Red Sox: Qualifying offers could cross free-agent targets off Boston’s list

Cincinnati Reds starting pitcher Trevor Bauer (27) delivers in the first inning of a baseball game against the Milwaukee Brewers, Wednesday, Sept. 23, 2020, at Great American Ball Park in Cincinnati.Milwaukee Brewers At Cincinnati Reds Sept 23
Cincinnati Reds starting pitcher Trevor Bauer (27) delivers in the first inning of a baseball game against the Milwaukee Brewers, Wednesday, Sept. 23, 2020, at Great American Ball Park in Cincinnati.Milwaukee Brewers At Cincinnati Reds Sept 23 /

The Red Sox might not sign players who declined qualifying offers.

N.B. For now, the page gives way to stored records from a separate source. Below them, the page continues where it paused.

-- pv_equiv track=rewrite | github.com/Haotian9850/astr-senior-thesis | workspace/latexgen/MoleculePrettyTexPrinter.py | pretty_print_molecule
-- ===== SOURCE A (Python) =====
-- def pretty_print_molecule(compound):
--     if compound[0] == 'U':
--         return
--     compoundList = []
--     splitIndice = []
--     result = []
--     for i in range(0, len(compound) - 1):
--         if (compound[i].isdigit() and not compound[i + 1].isdigit()):
--             splitIndice.append(i + 1)
--         elif (not compound[i].isdigit() and compound[i + 1].isdigit()):
--             splitIndice.append(i + 1)
--     splitIndice.insert(0, 0)
--     splitIndice.insert(len(splitIndice), len(compound))
--     for i in range(0, len(splitIndice) - 1):
--         compoundList.append(compound[splitIndice[i] : splitIndice[i + 1]])
--     for element in compoundList:
--         newElement = element
--         if element.isdigit():
--             newElement = "_{" + element + "}"
--         result.append(newElement)
--     return "".join(result)
-- ===== SOURCE B (Python) =====
-- def pretty_print_molecule(compound):
--     if compound[0] == 'U':
--         return
--     out = []
--     prev_digit = False
--     for ch in compound:
--         d = ch.isdigit()
--         if d and not prev_digit:
--             out.append('_{')
--         elif prev_digit and not d:
--             out.append('}')
--         out.append(ch)
--         prev_digit = d
--     if prev_digit:
--         out.append('}')
--     return ''.join(out)
-- ===== Notes on version B (the rewrite author's own statement) =====
-- stated objective: simpler
-- what changed: Replaces A's three staged passes (collect split indices, slice the string between them, wrap digit slices) by a single streaming state machine over the characters that emits the opening subscript marker on entering a digit run, the closing brace on leaving one, and closes a trailing digit run at the end; no run segmentation or slicing at all.
import Mathlib
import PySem
-- pv_equiv track=rewrite | github.com/franciscoqv/categorization-tree-builder | dataset.py | _checkDataCorrectness
-- ===== SOURCE A (Python) =====
-- def _checkDataCorrectness(dataByLines):
--     # The amount of comas in the first line should be equal to all the others
--     # Assumption of the CSV file: there are no commas within a datapoint
--     commasCount = dataByLines[0].count(',')
--
--     # If there are no commas (i.e. only one or none columns), return False
--     if commasCount == 0:
--         return False
--
--     for datapoint in dataByLines:
--         # Check that all the lines have the same amount of columns
--         if commasCount != datapoint.count(','):
--             # If any single commas' count is different to the initial commas' count
--             return False
--
--         # Also check that no element is empty (i.e. "")
--         splitData = datapoint.split(',')
--
--         for element in splitData:
--             if len(element) == 0:
--                 return False
--
--
--     return True
-- ===== SOURCE B (Python) =====
-- def _checkDataCorrectness(dataByLines):
--     commasCount = dataByLines[0].count(',')
--     if commasCount == 0:
--         return False
--     return all(
--         line.count(',') == commasCount
--         and not line.startswith(',')
--         and not line.endswith(',')
--         and ',,' not in line
--         for line in dataByLines
--     )
-- ===== Notes on version B (the rewrite author's own statement) =====
-- stated objective: simpler
-- what changed: Replaces the split-into-fields-and-scan inner loop with a single string-boundary test (startswith ',', endswith ',', ',,' substring) inside one all(...) pass, so no field list is ever built.
import Mathlib
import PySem

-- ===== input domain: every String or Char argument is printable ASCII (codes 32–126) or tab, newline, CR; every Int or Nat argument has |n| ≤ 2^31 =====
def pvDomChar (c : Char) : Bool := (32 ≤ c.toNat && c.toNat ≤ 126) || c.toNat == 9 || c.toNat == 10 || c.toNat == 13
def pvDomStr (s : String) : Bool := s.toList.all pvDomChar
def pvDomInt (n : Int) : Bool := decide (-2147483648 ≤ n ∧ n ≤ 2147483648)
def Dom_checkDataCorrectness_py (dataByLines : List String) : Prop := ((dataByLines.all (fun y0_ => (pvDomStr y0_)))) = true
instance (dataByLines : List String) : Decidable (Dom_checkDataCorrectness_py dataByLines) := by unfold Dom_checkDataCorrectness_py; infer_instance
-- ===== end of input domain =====

-- B replaces A's split-and-scan emptiness test by a string-boundary test in one pass (objective: simpler).

-- ===== PORT A =====
-- inner loop: 'for element in splitData: if len(element) == 0: return False' (true = no empty element)
def aFields : List String → Bool
  | [] => true
  | e :: rest => if PySem.Str.len e == 0 then false else aFields rest

-- outer loop over the lines
def aLoop (commasCount : Nat) : List String → Bool
  | [] => true
  | d :: rest =>
    if commasCount != PySem.Str.count d "," then false
    else if !aFields ((PySem.Str.split? d ",").getD []) then false
    else aLoop commasCount rest

def checkDataCorrectness_py (dataByLines : List String) : Bool :=
  match dataByLines with
  | [] => false      -- Python raises IndexError here; excluded by Pre_
  | first :: _ =>
    let commasCount := PySem.Str.count first ","
    if commasCount == 0 then false
    else aLoop commasCount dataByLines

-- ===== PORT B =====
def bLineOk (commasCount : Nat) (line : String) : Bool :=
  PySem.Str.count line "," == commasCount
    && !PySem.Str.startswith line ","
    && !PySem.Str.endswith line ","
    && !PySem.Str.isIn ",," line

def checkDataCorrectness_py_alt (dataByLines : List String) : Bool :=
  match dataByLines with
  | [] => false      -- Python raises IndexError here; excluded by Pre_
  | first :: _ =>
    let commasCount := PySem.Str.count first ","
    if commasCount == 0 then false
    else dataByLines.all (bLineOk commasCount)

-- ===== PRECONDITION & SPEC =====
-- Pre_ excludes only the empty list, on which Python A raises IndexError (dataByLines[0]).
def Pre_checkDataCorrectness_py (dataByLines : List String) : Prop := dataByLines ≠ []
instance (dataByLines : List String) : Decidable (Pre_checkDataCorrectness_py dataByLines) := by unfold Pre_checkDataCorrectness_py; infer_instance
def pvWitness_checkDataCorrectness_py : List String := ["a,b", "c,d"]

def Spec_checkDataCorrectness_py (dataByLines : List String) (out : Bool) : Prop := out = checkDataCorrectness_py_alt dataByLines
instance (dataByLines : List String) (out : Bool) : Decidable (Spec_checkDataCorrectness_py dataByLines out) := by unfold Spec_checkDataCorrectness_py; infer_instance

-- ===== CLAIM (what is proved, stated in full; the proofs are below) =====
def Claim_equal_checkDataCorrectness_py : Prop := ∀ (dataByLines : List String), Dom_checkDataCorrectness_py dataByLines → Pre_checkDataCorrectness_py dataByLines → Spec_checkDataCorrectness_py dataByLines (checkDataCorrectness_py dataByLines)

-- ===== LEMMAS AND PROOFS =====

-- reference splitter: split on ',' with an accumulated current field
def splitC (cur : List Char) : List Char → List (List Char)
  | [] => [cur]
  | c :: rest => if c = ',' then cur :: splitC [] rest else splitC (cur ++ [c]) rest

theorem go_eq_splitC : ∀ (l : List Char) (fuel : Nat) (cur : List Char) (acc : List (List Char)),
    l.length < fuel →
    PySem.Chars.splitOn.go [','] fuel l cur acc = acc.reverse ++ splitC cur.reverse l := by
  intro l
  induction l with
  | nil =>
    intro fuel cur acc h
    match fuel, h with
    | (n+1), _ => rw [PySem.Chars.splitOn.go.eq_def]; simp [splitC]
  | cons c rest ih =>
    intro fuel cur acc h
    match fuel, h with
    | (n+1), h =>
      rw [PySem.Chars.splitOn.go.eq_def]
      simp only []
      by_cases hc : c = ','
      · subst hc
        rw [if_pos (by simp [List.isPrefixOf])]
        have hd : List.drop [','].length (',' :: rest) = rest := rfl
        rw [hd, ih n [] (cur.reverse :: acc) (by simpa using h)]
        simp [splitC]
      · rw [if_neg (by simp [List.isPrefixOf]; exact fun h' => hc h'.symm)]
        rw [ih n (c :: cur) acc (by simpa using h)]
        simp [splitC, hc]

theorem splitOn_comma (l : List Char) : PySem.Chars.splitOn l [','] = splitC [] l := by
  unfold PySem.Chars.splitOn
  rw [go_eq_splitC l (l.length + 1) [] [] (by omega)]
  simp

theorem mem_nil_splitC : ∀ (l cur : List Char),
    ([] ∈ splitC cur l) ↔
      ((cur = [] ∧ (l = [] ∨ [','] <+: l)) ∨ [','] <:+ l ∨ [',', ','] <:+: l) := by
  intro l
  induction l with
  | nil =>
    intro cur
    simp only [splitC, List.mem_singleton]
    constructor
    · intro h; exact Or.inl ⟨h.symm, by simp⟩
    · rintro (⟨rfl, -⟩ | hs | hi)
      · rfl
      · exact absurd (List.suffix_nil.mp hs) (by simp)
      · exact absurd (List.infix_nil.mp hi) (by simp)
  | cons c rest ih =>
    intro cur
    by_cases hc : c = ','
    · subst hc
      have h1 : [','] <+: (',' :: rest) := ⟨rest, rfl⟩
      have h2 : ([','] <:+ (',' :: rest)) ↔ (rest = [] ∨ [','] <:+ rest) := by
        rw [List.suffix_cons_iff]; simp [eq_comm]
      have h4 : ([] ∈ splitC cur (',' :: rest)) ↔ ([] = cur ∨ [] ∈ splitC [] rest) := by
        simp [splitC]
      have h3 : ([',', ','] <:+: (',' :: rest)) ↔ ([','] <+: rest ∨ [',', ','] <:+: rest) := by
        rw [List.infix_cons_iff, List.prefix_cons_iff]; simp
      rw [h4, ih, h2, h3]
      constructor
      · rintro (h | (⟨-, (rfl | hp)⟩ | hs | hi))
        · exact Or.inl ⟨h.symm, Or.inr h1⟩
        · exact Or.inr (Or.inl (Or.inl rfl))
        · exact Or.inr (Or.inr (Or.inl hp))
        · exact Or.inr (Or.inl (Or.inr hs))
        · exact Or.inr (Or.inr (Or.inr hi))
      · rintro (⟨rfl, -⟩ | (rfl | hs) | (hp | hi))
        · exact Or.inl rfl
        · exact Or.inr (Or.inl ⟨rfl, Or.inl rfl⟩)
        · exact Or.inr (Or.inr (Or.inl hs))
        · exact Or.inr (Or.inl ⟨rfl, Or.inr hp⟩)
        · exact Or.inr (Or.inr (Or.inr hi))
    · have hc' : ',' ≠ c := fun h => hc h.symm
      have hne : cur ++ [c] ≠ [] := by simp
      have hcons : (c :: rest : List Char) ≠ [] := by simp
      have hpre' : ¬ ([','] <+: (c :: rest)) := by
        rw [List.prefix_cons_iff]; simp [hc']
      have h2 : ([','] <:+ (c :: rest)) ↔ [','] <:+ rest := by
        rw [List.suffix_cons_iff]; simp [hc']
      have h3 : ([',', ','] <:+: (c :: rest)) ↔ [',', ','] <:+: rest := by
        rw [List.infix_cons_iff, List.prefix_cons_iff]; simp [hc']
      have h4 : ([] ∈ splitC cur (c :: rest)) ↔ ([] ∈ splitC (cur ++ [c]) rest) := by
        simp [splitC, hc]
      rw [h4, ih, h2, h3]
      constructor
      · rintro (⟨h, -⟩ | hs | hi)
        · exact absurd h hne
        · exact Or.inr (Or.inl hs)
        · exact Or.inr (Or.inr hi)
      · rintro (⟨-, (h | hp)⟩ | hs | hi)
        · exact absurd h hcons
        · exact absurd hp hpre'
        · exact Or.inr (Or.inl hs)
        · exact Or.inr (Or.inr hi)

theorem aFields_eq_any (parts : List String) :
    aFields parts = !(parts.any (fun e => e.toList.isEmpty)) := by
  induction parts with
  | nil => rfl
  | cons e rest ih =>
    simp only [aFields, List.any_cons]
    by_cases h : e.toList = []
    · simp [PySem.Str.len, h]
    · have he : e ≠ "" := fun he => h (by rw [he]; rfl)
      simp [PySem.Str.len, he, List.isEmpty_iff, h, ih]

theorem count_ne_zero_ne_nil (d : String) (h : PySem.Str.count d "," ≠ 0) : d.toList ≠ [] := by
  intro hn
  apply h
  simp [PySem.Str.count, hn]
  rfl

-- one line that has passed the comma-count check: A's split-and-scan equals B's boundary test
theorem any_map_empty : ∀ (ps : List (List Char)),
    ((ps.map String.ofList).any (fun e => e.toList.isEmpty)) = decide ([] ∈ ps) := by
  intro ps
  induction ps with
  | nil => rfl
  | cons p t iht =>
    simp only [List.map_cons, List.any_cons, iht, List.mem_cons]
    by_cases hp : p = []
    · simp [hp]
    · simp [hp, List.isEmpty_iff]

theorem line_lemma (d : String) (h : PySem.Str.count d "," ≠ 0) :
    (!aFields ((PySem.Str.split? d ",").getD []))
      = (PySem.Str.startswith d "," || PySem.Str.endswith d "," || PySem.Str.isIn ",," d) := by
  have hsplit : PySem.Str.split? d "," = some ((PySem.Chars.splitOn d.toList [',']).map String.ofList) := by
    simp [PySem.Str.split?, PySem.Chars.split?]
  rw [hsplit]
  simp only [Option.getD_some, aFields_eq_any, Bool.not_not]
  rw [splitOn_comma, any_map_empty]
  have hne : d.toList ≠ [] := count_ne_zero_ne_nil d h
  have t1 : (",").toList = [','] := rfl
  have t2 : (",,").toList = [',', ','] := rfl
  have key : ([] ∈ splitC [] d.toList) ↔
      ((PySem.Str.startswith d "," || PySem.Str.endswith d "," || PySem.Str.isIn ",," d) = true) := by
    rw [mem_nil_splitC]
    simp only [Bool.or_eq_true, PySem.Str.startswith_eq, PySem.Str.endswith_eq,
      PySem.Str.isIn_eq, t1, t2, PySem.Chars.startswith_iff, PySem.Chars.endswith_iff,
      PySem.Chars.isIn_iff_infix]
    constructor
    · rintro (⟨-, (hnil | hp)⟩ | hs | hi)
      · exact absurd hnil hne
      · exact Or.inl (Or.inl hp)
      · exact Or.inl (Or.inr hs)
      · exact Or.inr hi
    · rintro ((hp | hs) | hi)
      · exact Or.inl ⟨trivial, Or.inr hp⟩
      · exact Or.inr (Or.inl hs)
      · exact Or.inr (Or.inr hi)
  rw [decide_eq_decide.mpr key, Bool.decide_eq_true]

theorem loop_eq_all (cc : Nat) (hcc : cc ≠ 0) (xs : List String) :
    aLoop cc xs = xs.all (bLineOk cc) := by
  induction xs with
  | nil => rfl
  | cons d rest ih =>
    by_cases hd : PySem.Str.count d "," = cc
    · have hne : PySem.Str.count d "," ≠ 0 := by rw [hd]; exact hcc
      have h1 : (cc != PySem.Str.count d ",") = false := by rw [hd]; simp
      have h2 : (PySem.Str.count d "," == cc) = true := by rw [hd]; simp
      simp only [aLoop, List.all_cons, bLineOk, h1, h2, ih, line_lemma d hne]
      rw [if_neg (show ¬((false : Bool) = true) by simp)]
      cases hb : (PySem.Str.startswith d "," || PySem.Str.endswith d "," || PySem.Str.isIn ",," d) with
      | true =>
        rw [if_pos rfl]
        simp only [Bool.or_eq_true] at hb
        rcases hb with (b1 | b2) | b3
        · simp at b1; simp [b1]
        · simp at b2; simp [b2]
        · simp at b3; simp [b3]
      | false =>
        rw [if_neg (show ¬((false : Bool) = true) by simp)]
        simp only [Bool.or_eq_false_iff] at hb
        obtain ⟨⟨b1, b2⟩, b3⟩ := hb
        simp at b1 b2 b3
        simp [b1, b2, b3]
    · have h1 : (cc != PySem.Str.count d ",") = true := bne_iff_ne.mpr (fun h => hd h.symm)
      have h2 : (PySem.Str.count d "," == cc) = false := beq_eq_false_iff_ne.mpr hd
      simp only [aLoop, List.all_cons, bLineOk, h1, h2]
      simp

-- ===== VERDICT (by name: the statement is the Claim_ definition above) =====
theorem checkDataCorrectness_py_spec : Claim_equal_checkDataCorrectness_py := by
  intro dataByLines _ hpre
  unfold Spec_checkDataCorrectness_py
  match dataByLines with
  | [] => exact absurd rfl hpre
  | first :: rest =>
    by_cases h0 : PySem.Str.count first "," = 0
    · have h0' : PySem.Chars.count first.toList [','] = 0 := by simpa using h0
      simp [checkDataCorrectness_py, checkDataCorrectness_py_alt, h0']
    · have h0' : ¬ PySem.Chars.count first.toList [','] = 0 := by simpa using h0
      have hl := loop_eq_all _ h0 (first :: rest)
      simp only [List.all_cons] at hl
      simp at hl
      simp [checkDataCorrectness_py, checkDataCorrectness_py_alt, h0', hl]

The Boston Red Sox have money to spend after resetting the punitive luxury tax penalties but that doesn’t necessarily put them in the mix for every top free-agent on the market. Some will cost more than money and that should make the front office hesitant to make a bid.

According to MLB Network’s Jon Heyman, six free-agents received a qualifying offer. That list includes DJ LeMahieu, George Springer, J.T. Realmuto, Trevor Bauer, Marcus Stroman and Kevin Gausman.

Accepting the qualifying offer means the player agrees to a 1-year deal to remain with their current team for an amount equal to the average salary of MLB’s 125 highest-paid players, which is $18.9 million this year. It would be somewhat surprising if any of these players accepted the offer, even if this uncertain market. Assuming they decline to test free agency, their former team will receive a compensation pick in next year’s draft.

The team that signs a player who declined a qualifying offer will lose their second-highest draft pick, which is where the hesitation from the Red Sox comes in to play.

Boston owns the No. 4 overall pick in next year’s draft. That spot is secure regardless of who they sign in free agency. It’s their next pick that would be forfeit if they sign any of these six free-agents.

Boston didn’t extend a qualifying offer to any of their own players. Jackie Bradley Jr. was the only one they conceivably would have considered extending the offer to but the offer never came. The Red Sox will likely lose their center fielder for nothing.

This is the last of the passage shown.